Helping out links
The biggest problem with the Net, it seems to me, is just sorting through the morass of links to find the really credible information. This is not a new observation; Google is an attempt to make the Net “speak for itself,” such that highly linked pages appear high on the list, but only if those highly linked pages are themselves linked from highly linked pages. And so on recursively. This is a way of expressing trust relationships: if I link to you, I trust what you say, in some general sense. Those with a lot of links are highly trusted (by definition). If you’re highly trusted, and you link to a page, your vote counts more than a less-trustworthy person’s vote. This makes sense, and maps to how ordinary human relationships work.

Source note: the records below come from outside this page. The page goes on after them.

-- pv_equiv track=rewrite | github.com/chrisesposito92/sports-analytics-pipeline | src/data/generate_sample_data.py | generate_teams
-- ===== SOURCE A (Python) =====
-- def generate_teams(num_teams=10):
--     """Generate a list of team names.
--
--     Args:
--         num_teams: Number of teams to generate
--
--     Returns:
--         List of team names
--     """
--     team_names = [
--         "Bucks", "Celtics", "76ers", "Raptors", "Nets",
--         "Nuggets", "Trail Blazers", "Thunder", "Jazz", "Rockets",
--         "Lakers", "Clippers", "Kings", "Spurs", "Timberwolves",
--         "Warriors", "Pelicans", "Mavericks", "Grizzlies", "Suns"
--     ]
--
--     # Select a subset of teams if needed
--     if num_teams <= len(team_names):
--         return team_names[:num_teams]
--     else:
--         # If more teams are requested than available, add numbered teams
--         additional_teams = [f"Team {i+1}" for i in range(len(team_names), num_teams)]
--         return team_names + additional_teams
-- ===== SOURCE B (Python) =====
-- def generate_teams(num_teams=10):
--     """Generate a list of team names.
--
--     Single pass: the i-th team name is computed directly from its index
--     (preset name while presets last, numbered name after), so no list
--     concatenation or slicing is needed.
--     """
--     preset = [
--         "Bucks", "Celtics", "76ers", "Raptors", "Nets",
--         "Nuggets", "Trail Blazers", "Thunder", "Jazz", "Rockets",
--         "Lakers", "Clippers", "Kings", "Spurs", "Timberwolves",
--         "Warriors", "Pelicans", "Mavericks", "Grizzlies", "Suns"
--     ]
--     return [preset[i] if i < len(preset) else f"Team {i+1}"
--             for i in range(num_teams)]
-- ===== Notes on version B (the rewrite author's own statement) =====
-- stated objective: alternative
-- what changed: Instead of branching between a slice of the preset list and a concatenation with a generated suffix, B computes the i-th name directly from its index in one range(num_teams) pass (preset[i] while i < 20, else a numbered name).
-- intended difference: For -20 < num_teams < 0, A's team_names[:num_teams] trims from the end via Python's negative-slice rule and returns the first 20+num_teams preset names, while B returns [] -- the intended result, since a negative count of teams to generate means no teams. — e.g. on generate_teams(-3): A returns ["Bucks", "Celtics", "76ers", "Raptors", "Nets", "Nuggets", "Trail Blazers", "Thunder", "Jazz", "Rockets", "Lakers", "C…, B returns []
import Mathlib
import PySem

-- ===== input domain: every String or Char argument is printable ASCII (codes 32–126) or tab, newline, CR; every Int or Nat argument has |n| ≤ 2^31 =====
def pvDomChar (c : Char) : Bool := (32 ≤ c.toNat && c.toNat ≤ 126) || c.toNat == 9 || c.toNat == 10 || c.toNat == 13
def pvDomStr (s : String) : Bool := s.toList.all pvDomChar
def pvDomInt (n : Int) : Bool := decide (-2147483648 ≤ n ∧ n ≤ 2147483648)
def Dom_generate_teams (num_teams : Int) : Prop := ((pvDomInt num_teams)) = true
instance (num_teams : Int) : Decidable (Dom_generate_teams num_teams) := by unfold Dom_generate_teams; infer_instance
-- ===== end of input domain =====

-- B computes the i-th name directly from its index in one pass (objective: alternative);
-- on -20 < num_teams < 0 A's negative-slice artefact and B's empty list differ (see D_ below).

def pvTeamNames : List String :=
  ["Bucks", "Celtics", "76ers", "Raptors", "Nets",
   "Nuggets", "Trail Blazers", "Thunder", "Jazz", "Rockets",
   "Lakers", "Clippers", "Kings", "Spurs", "Timberwolves",
   "Warriors", "Pelicans", "Mavericks", "Grizzlies", "Suns"]

-- ===== PORT A =====
def generate_teams (num_teams : Int) : List String :=
  let team_names := pvTeamNames
  if num_teams ≤ (team_names.length : Int) then
    PySem.List.slice team_names none (some num_teams)
  else
    let additional_teams :=
      (PySem.List.pyRange (team_names.length : Int) num_teams 1).map
        (fun i => "Team " ++ PySem.Int.toStr (i + 1))
    team_names ++ additional_teams

-- ===== PORT B =====
def generate_teams_alt (num_teams : Int) : List String :=
  let preset := pvTeamNames
  (PySem.List.pyRange 0 num_teams 1).map (fun i =>
    if i < (preset.length : Int) then
      -- preset[i]: the guard guarantees 0 ≤ i < len(preset), so the default is never used (exact)
      PySem.List.pyGetD preset i ""
    else
      "Team " ++ PySem.Int.toStr (i + 1))

-- ===== PRECONDITION & SPEC =====
-- For -20 < num_teams < 0, A returns the first 20+num_teams preset names (Python's
-- negative-slice rule), while B returns []; B's value is the intended one, since a
-- negative count of teams to generate means no teams.
def D_generate_teams (num_teams : Int) : Prop := -20 < num_teams ∧ num_teams < 0
instance (num_teams : Int) : Decidable (D_generate_teams num_teams) := by unfold D_generate_teams; infer_instance
def Spec_generate_teams (num_teams : Int) (out : List String) : Prop := ¬ D_generate_teams num_teams → out = generate_teams_alt num_teams
instance (num_teams : Int) (out : List String) : Decidable (Spec_generate_teams num_teams out) := by unfold Spec_generate_teams; infer_instance

def pvDiffWitness_generate_teams : Int := -3
def pvDiffWitnessOut_generate_teams : (List String) × (List String) :=
  (["Bucks", "Celtics", "76ers", "Raptors", "Nets",
    "Nuggets", "Trail Blazers", "Thunder", "Jazz", "Rockets",
    "Lakers", "Clippers", "Kings", "Spurs", "Timberwolves",
    "Warriors", "Pelicans"], [])

-- ===== CLAIM (what is proved, stated in full; the proofs are below) =====
def Claim_unchanged_generate_teams : Prop := ∀ (num_teams : Int), Dom_generate_teams num_teams → Spec_generate_teams num_teams (generate_teams num_teams)
def Claim_changed_generate_teams : Prop := Dom_generate_teams (pvDiffWitness_generate_teams) ∧ D_generate_teams (pvDiffWitness_generate_teams) ∧ generate_teams (pvDiffWitness_generate_teams) = pvDiffWitnessOut_generate_teams.1 ∧ generate_teams_alt (pvDiffWitness_generate_teams) = pvDiffWitnessOut_generate_teams.2 ∧ pvDiffWitnessOut_generate_teams.1 ≠ pvDiffWitnessOut_generate_teams.2
def Claim_exact_generate_teams : Prop := ∀ (num_teams : Int), Dom_generate_teams num_teams → D_generate_teams num_teams → generate_teams num_teams ≠ generate_teams_alt num_teams

-- ===== LEMMAS AND PROOFS =====

theorem pvTeamNames_length : pvTeamNames.length = 20 := by decide

-- B on a non-negative count n ≤ 20 is the n-element prefix of the presets.
theorem alt_small (n : Int) (h0 : 0 ≤ n) (h20 : n ≤ 20) :
    generate_teams_alt n = pvTeamNames.take n.toNat := by
  simp only [generate_teams_alt, PySem.List.pyRange_one, sub_zero]
  apply List.ext_getElem
  · simp [pvTeamNames_length]; omega
  · intro i hi _
    simp only [List.getElem_map, List.getElem_range, List.getElem_take]
    have hlen : ((List.range n.toNat).map (fun k : Nat => (0 : Int) + k)).length = n.toNat := by simp
    have hi' : i < n.toNat := by simpa [hlen] using hi
    have hi20 : i < 20 := by omega
    have : ((0 : Int) + (i : Int)) < (pvTeamNames.length : Int) := by
      simp [pvTeamNames_length]; omega
    simp only [this, if_pos]
    rw [show ((0 : Int) + (i : Int)) = ((i : Nat) : Int) by omega]
    have hi20' : i < pvTeamNames.length := by simp [pvTeamNames_length]; omega
    simp [PySem.List.pyGetD_natCast, List.getD_eq_getElem?_getD, List.getElem?_eq_getElem hi20']

-- B on a count n > 20 is the presets followed by the numbered names.
theorem alt_big (n : Int) (h : 20 < n) :
    generate_teams_alt n =
      pvTeamNames ++ (PySem.List.pyRange 20 n 1).map (fun i => "Team " ++ PySem.Int.toStr (i + 1)) := by
  simp only [generate_teams_alt]
  rw [PySem.List.pyRange_one_append 0 20 n (by omega) (by omega), List.map_append]
  have h1 : (PySem.List.pyRange 0 20 1).map (fun i : Int =>
      if i < (pvTeamNames.length : Int) then PySem.List.pyGetD pvTeamNames i ""
      else "Team " ++ PySem.Int.toStr (i + 1)) = pvTeamNames := by decide
  have h2 : (PySem.List.pyRange 20 n 1).map (fun i : Int =>
      if i < (pvTeamNames.length : Int) then PySem.List.pyGetD pvTeamNames i ""
      else "Team " ++ PySem.Int.toStr (i + 1)) =
      (PySem.List.pyRange 20 n 1).map (fun i => "Team " ++ PySem.Int.toStr (i + 1)) := by
    apply List.map_congr_left
    intro i hi
    rw [PySem.List.mem_pyRange_one] at hi
    have : ¬ (i < (pvTeamNames.length : Int)) := by simp [pvTeamNames_length]; omega
    simp [this]
  rw [h1, h2]

-- ===== VERDICT (by name: the statement is the Claim_ definition above) =====
theorem generate_teams_spec : Claim_unchanged_generate_teams := by
  intro n _ hnd
  show generate_teams n = generate_teams_alt n
  unfold D_generate_teams at hnd
  push Not at hnd
  by_cases h0 : 0 ≤ n
  · by_cases h20 : n ≤ 20
    · rw [alt_small n h0 h20]
      simp only [generate_teams, pvTeamNames_length]
      rw [if_pos (by simpa [pvTeamNames_length] using h20)]
      exact PySem.List.slice_to _ h0
    · push Not at h20
      rw [alt_big n h20]
      simp only [generate_teams]
      rw [if_neg (by simp [pvTeamNames_length]; omega)]
      simp [pvTeamNames_length]
  · -- n < 0 and outside D_: n ≤ -20, both sides are []
    push Not at h0
    have hle : n ≤ -20 := by
      by_cases h : n ≤ -20
      · exact h
      · exact absurd (hnd (by omega)) (by omega)
    have hB : generate_teams_alt n = [] := by
      simp [generate_teams_alt, PySem.List.pyRange_one_eq_nil (by omega : n ≤ 0)]
    have hA : generate_teams n = [] := by
      simp only [generate_teams]
      rw [if_pos (by simp [pvTeamNames_length]; omega)]
      have hk : n = -(((-n).toNat : Nat) : Int) := by omega
      rw [hk, PySem.List.slice_to_neg_natCast _ _ (by omega)]
      have : pvTeamNames.length - (-n).toNat = 0 := by
        simp [pvTeamNames_length]; omega
      simp [this]
    rw [hA, hB]

theorem generate_teams_changed : Claim_changed_generate_teams := by
  unfold Claim_changed_generate_teams; decide

theorem generate_teams_tight : Claim_exact_generate_teams := by
  intro n _ hd
  unfold D_generate_teams at hd
  have hB : generate_teams_alt n = [] := by
    simp [generate_teams_alt, PySem.List.pyRange_one_eq_nil (by omega : n ≤ 0)]
  rw [hB]
  simp only [generate_teams]
  rw [if_pos (by simp [pvTeamNames_length]; omega)]
  have hk : n = -(((-n).toNat : Nat) : Int) := by omega
  rw [hk, PySem.List.slice_to_neg_natCast _ _ (by omega)]
  intro hcontra
  have := congrArg List.length hcontra
  simp [pvTeamNames_length] at this
  omega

It seems that the linker could do more to help the search engines, though. For instance, what if I want to make clear that I trust someone’s statements about mathematics, but not his or her statements on anthropology? If I link to someone’s Website, and that person happens to talk about both subjects, all Google knows is that I generally trust what this person says. Something more specific would help.
So it would make sense to develop a series of XML tags that both categorize information into a taxonomy, and specify links with that taxonomy. So for instance, the syntax might look like
<link url="http://www.philosophy.duq.edu/tophtml/faculty.html#rockmore"> <topic> <main> Philosophy </main> <subhead> Continental </subhead> </topic> </link>
This syntax isn’t exactly what we want, because we’d want arbitrarily nestable tags (Philosophy -> Continental Philosophy -> Hegel -> Hegel Scholarship Since 1950 -> . . . ), and the above syntax seems like it wouldn’t scale very well in that direction. But you get the idea.
A search engine like Google could then take my proposed subject labeling of a page (“this is a page about Hegel”) and decide whether I’m a trustworthy judge of that subject. The way it would decide my “subjectworthiness” is analogous to how it decides trustworthiness overall: by how many people link to my site on that same subject. Highly ranked philosophers’ “votes” would count more than low-ranked philosophers’, and so forth.
Possible extensions: if pages were aware of their linkers, this process would become much more interesting. If a number of pages link to me, say on the topics of “the Internet,” “Linux,” and “Hitchcock,” then my server can publish those as “taxonomies that I’m aware of.” When someone links to me, software on the linker’s machine could ask the linker, “This page has already been categorized as a Linux page, a Hitchcock page, and a page about the Internet. Do any of these subjects fit your new link? If not, would you like to add a new topic?” We wouldn’t want taxonomies to become self-reinforcing, so that users would lazily pick “Hitchcock” even if their link was actually about Howard Hawks. But you get the idea: users could very quickly categorize their own data, in effect creating a distributed Yahoo! that does the job much, much better than Yahoo! does.
One big moral of the above is simply this: the fundamental language of the Web is the hyperlink. Authors have had their own versions of the hyperlink since well before the Internet, be they academic footnotes or literary allusions. The Web just makes linking easier and richer than it has ever been before.
It also seems that my linking to another site often expresses disdain for that site, rather than a vote of confidence for it; often I link so that I can show others how much of a fool I think the linkee is. Google only counts this as a link, and the most highly linked fools will end up at the top of the list for exactly the wrong reason. So again, there should be a syntax to express the degree of distrust for the person we link. Or at the very least, there should be a Google-specific set of tags that says, “don’t count my vote here!”
The architecture of expressing trust relationships on the Net is in its infancy, but it’s dreadfully important that we make it work. Traditional media maintain their hold over the Net (nytimes.com, cnn.com, abcnews.com, etc.) because they have carried over the public’s trust onto the Web. And yet the great promise of the Net is that more ground-level media such as Weblogs will displace the huge corporations. This won’t happen unless there are reliable ways to measure trust on the Net.